I am very proud of the orchid I purchased for my wife on Valentine’s Day. I gave her a big box of chocolates, too, heart shaped with a velvet top. The stores were more or less across from each other on magazine Street in New Orleans — Blue Frog Chocolates and Audubon Flowers. I walked home carrying the orchid in my arms like a trophy. A big plastic bag protected its delicate flowers from harmful breezes. I had been given the choice of two sizes and prices: $45 and $75. I went big.
My pleasure in the orchid was slightly diminished a few days later when I saw a very similar plant at Whole Foods for $25 dollars. But I am prepared to support local businesses, and it was Valentine’s Day after all. More problematic is the fact that the Orchid is supposed to last. That could be a good thing. And yet.
Wasn’t I multi-purposing here? Who in our family is most enthusiastic about flowers and plants and thinks of them as key features in a beautiful life? Me.
The Orchid was already tainted by inflated expense and self-interest when I came across, by coincidence, if there is such a thing, these lines in Sylvia Plath’s poem, Fever 103: “Hothouse baby in its crib,/The ghastly orchid/Hanging its hanging garden in the air.”
Had I given the mother of a nine-month-old baby a totem of maternal exhaustion and even revulsion? I countered this morbidity — and if you look at them in a certain mood, Orchids are kind of spooky — by recalling a great line in The Great Gatsby where an exceptionally dazzling woman at a party is described as, “an orchid of a person.” It was in this sense the orchid was intended.
At any rate my wife was very happy to get her gifts, especially the orchid, which sits proudly on our credenza in front of a window. I like it and don’t want it to die.
I was instructed on its care: few ice cubes once a week. Simple enough. Except the ice maker in the freezer does not work. For a while it made a terrible knocking sound, a bit ghostly, which I was able to stop by applying the time honored repair technique of smacking the appliance on the side several times. Eradicating the knocking seemed like an accomplishment, and there things ended.
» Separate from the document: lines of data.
-- pv_equiv track=rewrite | github.com/plan-bug/LeetCode-Challenge | microcephalus7/medium/1529.py | minFlips
-- ===== SOURCE A (Python) =====
-- def minFlips(target: str) -> int:
--     res = 0
--     status = "0"
--
--     for i in target:
--         if i != status:
--             res += 1
--             status = i
--     return res
-- ===== SOURCE B (Python) =====
-- def minFlips(target: str) -> int:
--     # Count maximal runs of equal characters by repeatedly stripping the
--     # leading run with lstrip; the leading virtual '0' absorbs the first
--     # run's flip when the string starts with '0'.
--     runs = 0
--     rest = target
--     while rest:
--         rest = rest.lstrip(rest[0])
--         runs += 1
--     return runs - 1 if target.startswith('0') else runs
-- ===== Notes on version B (the rewrite author's own statement) =====
-- stated objective: alternative
-- what changed: Replaces A's char-by-char scan with a running status flag by a grouping strategy: repeatedly consume the whole leading maximal run with lstrip, count the runs, and subtract one when the first character equals the initial all-off bulb state (the virtual leading zero absorbs the first run's flip).
import Mathlib
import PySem

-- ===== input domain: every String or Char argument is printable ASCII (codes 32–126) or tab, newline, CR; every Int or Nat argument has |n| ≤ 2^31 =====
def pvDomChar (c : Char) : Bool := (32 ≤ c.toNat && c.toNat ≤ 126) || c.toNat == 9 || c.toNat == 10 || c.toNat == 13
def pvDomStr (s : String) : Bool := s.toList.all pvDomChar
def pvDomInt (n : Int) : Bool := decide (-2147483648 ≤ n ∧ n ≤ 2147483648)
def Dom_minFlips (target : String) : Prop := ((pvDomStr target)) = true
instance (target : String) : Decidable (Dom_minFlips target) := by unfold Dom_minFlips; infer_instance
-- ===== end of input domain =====

-- B replaces A's stateful running-status scan by grouping: strip off maximal runs one at a
-- time, count them, and correct for a leading '0'; objective: alternative (same result, not faster).

-- ===== PORT A =====
-- literal port of A: loop over the characters with state (res, status), status initialised to '0'
def minFlips (target : String) : Int :=
  (target.toList.foldl
    (fun (st : Int × Char) (i : Char) =>
      if i ≠ st.2 then (st.1 + 1, i) else st) (0, '0')).1

-- ===== PORT B =====
-- port of Source B's while loop: rest.lstrip(rest[0]) with a one-char argument is exactly
-- List.dropWhile (· == first char); one loop iteration per maximal run.
def pvRuns : List Char → Int
  | [] => 0
  | c :: cs => 1 + pvRuns (cs.dropWhile (· == c))
termination_by l => l.length
decreasing_by
  exact Nat.lt_succ_of_le (List.length_dropWhile_le _ _)

def minFlips_alt (target : String) : Int :=
  let runs := pvRuns target.toList
  -- target.startswith('0')
  match target.toList with
  | '0' :: _ => runs - 1
  | _ => runs

-- ===== PRECONDITION & SPEC =====
def Spec_minFlips (target : String) (out : Int) : Prop := out = minFlips_alt target
instance (target : String) (out : Int) : Decidable (Spec_minFlips target out) := by unfold Spec_minFlips; infer_instance

-- ===== CLAIM (what is proved, stated in full; the proofs are below) =====
def Claim_equal_minFlips : Prop := ∀ (target : String), Dom_minFlips target → Spec_minFlips target (minFlips target)

-- ===== LEMMAS AND PROOFS =====

theorem pvRuns_nil : pvRuns [] = 0 := by
  rw [pvRuns]

theorem pvRuns_cons (c : Char) (cs : List Char) :
    pvRuns (c :: cs) = 1 + pvRuns (cs.dropWhile (· == c)) := by
  rw [pvRuns]

-- A's fold from state (res, s) yields res plus the number of runs of l after the
-- leading run of characters equal to the status s has been absorbed.
theorem pvFold_eq : ∀ (l : List Char) (res : Int) (s : Char),
    ((l.foldl (fun (st : Int × Char) (i : Char) =>
      if i ≠ st.2 then (st.1 + 1, i) else st) (res, s)).1)
      = res + pvRuns (l.dropWhile (· == s)) := by
  intro l
  induction l with
  | nil => intro res s; simp [pvRuns_nil]
  | cons c cs ih =>
    intro res s
    rw [List.foldl_cons]
    by_cases h : c = s
    · subst h
      rw [if_neg (by simp), ih, List.dropWhile_cons_of_pos (by simp)]
    · rw [if_pos h, ih, List.dropWhile_cons_of_neg (by simp [h]), pvRuns_cons]
      omega

theorem pvMain (l : List Char) :
    (0 : Int) + pvRuns (l.dropWhile (· == '0'))
      = (match l with
         | '0' :: _ => pvRuns l - 1
         | _ => pvRuns l) := by
  match l with
  | [] => simp
  | c :: cs =>
    by_cases hc : c = '0'
    · subst hc
      show (0 : Int) + pvRuns (cs.dropWhile (· == '0')) = pvRuns ('0' :: cs) - 1
      rw [pvRuns_cons]
      omega
    · rw [List.dropWhile_cons_of_neg (by simp [hc])]
      have : (match c :: cs with
              | '0' :: _ => pvRuns (c :: cs) - 1
              | _ => pvRuns (c :: cs)) = pvRuns (c :: cs) := by
        split
        · rename_i heq
          cases heq
          exact absurd rfl hc
        · rfl
      rw [this]
      omega

-- ===== VERDICT (by name: the statement is the Claim_ definition above) =====
theorem minFlips_spec : Claim_equal_minFlips := by
  intro target _
  unfold Spec_minFlips minFlips minFlips_alt
  rw [pvFold_eq]
  exact pvMain target.toList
But we had no ice. I made a mental note to get ice trays. The mental note always got lost. When the orchid arrived the matter became more urgent. I made a physical note. Still, getting an ice tray was a challenge. One week led into the next. I poured little sips of water into the orchid, but the uncertainty about quantity and rhythm was upsetting. I looked at the plant closely, wondering if it was starving. The hanging garden was still hanging, but tenuously. But then isn’t that the beauty of an orchid?
Getting the ice tray became a matter of great urgency, but only when I looked at the orchid. When I was out in the world the orchid was out of sight and out of mind, and so was the ice tray.
I was never someone who was good about small errands. But family life has taken this small shortcoming and magnified it. Not being able to get the ice tray was indicative of my inability to focus, prioritize, get things done. But then I get a lot done for the family and elsewhere, I countered. But maybe feeding and housing the family was the extent of my energies. We would have to live without orchids or ice. But I rallied, and yesterday, on a family adventure to the giant local supermarket, Rouses, I found them. Victory in aisle nine. We brought two of them home.
This morning was the debut of the ice. I had the baby in my arms as I twisted the tray. What a fantastic sound! I used to associate it with cocktails. Now it’s orchids. The baby’s fingers petted the glassy cold things as we walked. I pushed aside the Spanish moss, nestled in three cubes. Perhaps, I thought, the plant will live.
How much beauty am I depriving myself of in other respects, I wondered? Flowers, Plants, pottery, foods of one kind or another, delicate things that take time to prepare but make you happy. How much more could I be doing for myself and my family? So much! But it’s myself and my family that prevents me from doing it.
For now, I will savor the current triumph. It’s a bright morning. The kid had a birthday party a week ago and the birthday cake, that sprawling acreage of white and pink, has been brought out for an encore; the baby has just had his first bites of cake. He is laughing wildly, all two and a half teeth in full view. Sun is pouring into the pink room; the daughter, watching “Word World,” has broken out in a kneeling boogie in front of the computer.
And in the next room, beneath the hanging garden and the Spanish moss, three ice cubes slowly melt and drip. Their moisture sinks down towards the roots … and the wood of the credenza on which it sits. I should get a plate to gather the over-run. But the sun is hitting me. I am lulled and inert, stunned by responsibility and a moment of equilibrium. I make a mental note.